How could one small black piece of electronics cause so much trouble and be responsible for the death of her father, Kenzo Yamamoto and who knew who else? And now that she thought about it, Mr. De Witte seemed to have been very interested in the console, at one point during dinner asking Diane whether she had used it. She had said no, which was a lie but Mr. De Witte had given her this look like he didn’t believe her. And Fouler had looked on bemused, a pink strip of salmon disappearing into his mouth. He seemed to have the look of someone who knew it all and against her better judgment Diane found that she trusted him.

Tomorrow he was taking her to see this Inoue, the man who had created the console. She had asked Fouler how you could talk to someone in a coma and Fouler had smiled and said that there were ways and she would see tomorrow. Yet, Diane already knew that you could talk to the dead because at the Keio Plaza Hotel she had switched on the console out of sheer boredom and that Kenzo Yamamoto, the dead Yakuza, had spoken to her mumbling stuff about a company called Tokyu Nanotechnology Corp..

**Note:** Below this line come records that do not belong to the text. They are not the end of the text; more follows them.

-- pv_equiv track=rewrite | github.com/Amish88r/algos-1 | lab2/lab3.py | strassen_multiply
-- ===== SOURCE A (Python) =====
-- def strassen_multiply(X, Y):
--     """
--     Умножение матриц методом Штрассена.
--     Предполагает, что размеры матриц являются степенью 2.
--     """
--     n = len(X)
--     if n == 1:
--         return [[X[0][0] * Y[0][0]]]
--
--     # Разбиение матриц на подматрицы
--     mid = n // 2
--     A = [row[:mid] for row in X[:mid]]
--     B = [row[mid:] for row in X[:mid]]
--     C = [row[:mid] for row in X[mid:]]
--     D = [row[mid:] for row in X[mid:]]
--     E = [row[:mid] for row in Y[:mid]]
--     F = [row[mid:] for row in Y[:mid]]
--     G = [row[:mid] for row in Y[mid:]]
--     H = [row[mid:] for row in Y[mid:]]
--
--     # Вычисление семи матриц произведения
--     P1 = strassen_multiply(A, subtract_matrices(F, H))
--     P2 = strassen_multiply(add_matrices(A, B), H)
--     P3 = strassen_multiply(add_matrices(C, D), E)
--     P4 = strassen_multiply(D, subtract_matrices(G, E))
--     P5 = strassen_multiply(add_matrices(A, D), add_matrices(E, H))
--     P6 = strassen_multiply(subtract_matrices(B, D), add_matrices(G, H))
--     P7 = strassen_multiply(subtract_matrices(A, C), add_matrices(E, F))
--
--     # Вычисление блоков результирующей матрицы
--     R = add_matrices(subtract_matrices(add_matrices(P5, P4), P2), P6)
--     S = add_matrices(P1, P2)
--     T = add_matrices(P3, P4)
--     U = subtract_matrices(subtract_matrices(add_matrices(P5, P1), P3), P7)
--
--     # Сборка результирующей матрицы
--     result = [[0 for _ in range(n)] for _ in range(n)]
--     for i in range(mid):
--         result[i][:mid] = R[i]
--         result[i][mid:] = S[i]
--         result[mid + i][:mid] = T[i]
--         result[mid + i][mid:] = U[i]
--     return result
--
-- def add_matrices(A, B):
--     """
--     Сложение двух матриц.
--     """
--     n = len(A)
--     result = [[0 for _ in range(n)] for _ in range(n)]
--     for i in range(n):
--         for j in range(n):
--             result[i][j] = A[i][j] + B[i][j]
--     return result
--
-- def subtract_matrices(A, B):
--     """
--     Вычитание двух матриц.
--     """
--     n = len(A)
--     result = [[0 for _ in range(n)] for _ in range(n)]
--     for i in range(n):
--         for j in range(n):
--             result[i][j] = A[i][j] - B[i][j]
--     return result
-- ===== SOURCE B (Python) =====
-- def strassen_multiply(X, Y):
--     """Standard block divide-and-conquer product: 8 recursive sub-products added
--     pairwise, no Strassen P-combinations and no subtraction temporaries."""
--     n = len(X)
--     if n == 1:
--         return [[X[0][0] * Y[0][0]]]
--     mid = n // 2
--     A = [row[:mid] for row in X[:mid]]
--     B = [row[mid:] for row in X[:mid]]
--     C = [row[:mid] for row in X[mid:]]
--     D = [row[mid:] for row in X[mid:]]
--     E = [row[:mid] for row in Y[:mid]]
--     F = [row[mid:] for row in Y[:mid]]
--     G = [row[:mid] for row in Y[mid:]]
--     H = [row[mid:] for row in Y[mid:]]
--     TL = block_add(strassen_multiply(A, E), strassen_multiply(B, G))
--     TR = block_add(strassen_multiply(A, F), strassen_multiply(B, H))
--     BL = block_add(strassen_multiply(C, E), strassen_multiply(D, G))
--     BR = block_add(strassen_multiply(C, F), strassen_multiply(D, H))
--     return [TL[i] + TR[i] for i in range(mid)] + [BL[i] + BR[i] for i in range(mid)]
--
-- def block_add(P, Q):
--     m = len(P)
--     return [[P[i][j] + Q[i][j] for j in range(m)] for i in range(m)]
-- ===== Notes on version B (the rewrite author's own statement) =====
-- stated objective: simpler
-- what changed: Replaces Strassen's seven-product scheme (P1..P7 with add/subtract combination temporaries and in-place slice reassembly) with the standard eight-product block recursion: each result quadrant is the plain sum of two recursive sub-products, assembled by row concatenation.
import Mathlib
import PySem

Diane thought about Mrs. De Witte, the elegant but always silent Japanese woman who was so totally subservient to her husband, just blending into the background like she was part of the furniture. Diane liked her, she had kind mournful eyes, but she promised herself to never let herself become like that. Life was for living even though she figured that Mrs. De Witte may not always have been as quiet as she was. She noticed that even though the Japanese lady barely ever joined in the dinner conversation that she never missed a beat.

If she told on De Witte, what would this do the family? She decided she’d stay quiet unless she absolutely had to. She liked Dante and his mother too much to undermine their father in that way and whatever he was up to, he did not have the console, she did. Diane Joplin was thinking of Kenzo Yamamoto’s console and its creator Akio Inoue when she drifted off to sleep for the second time.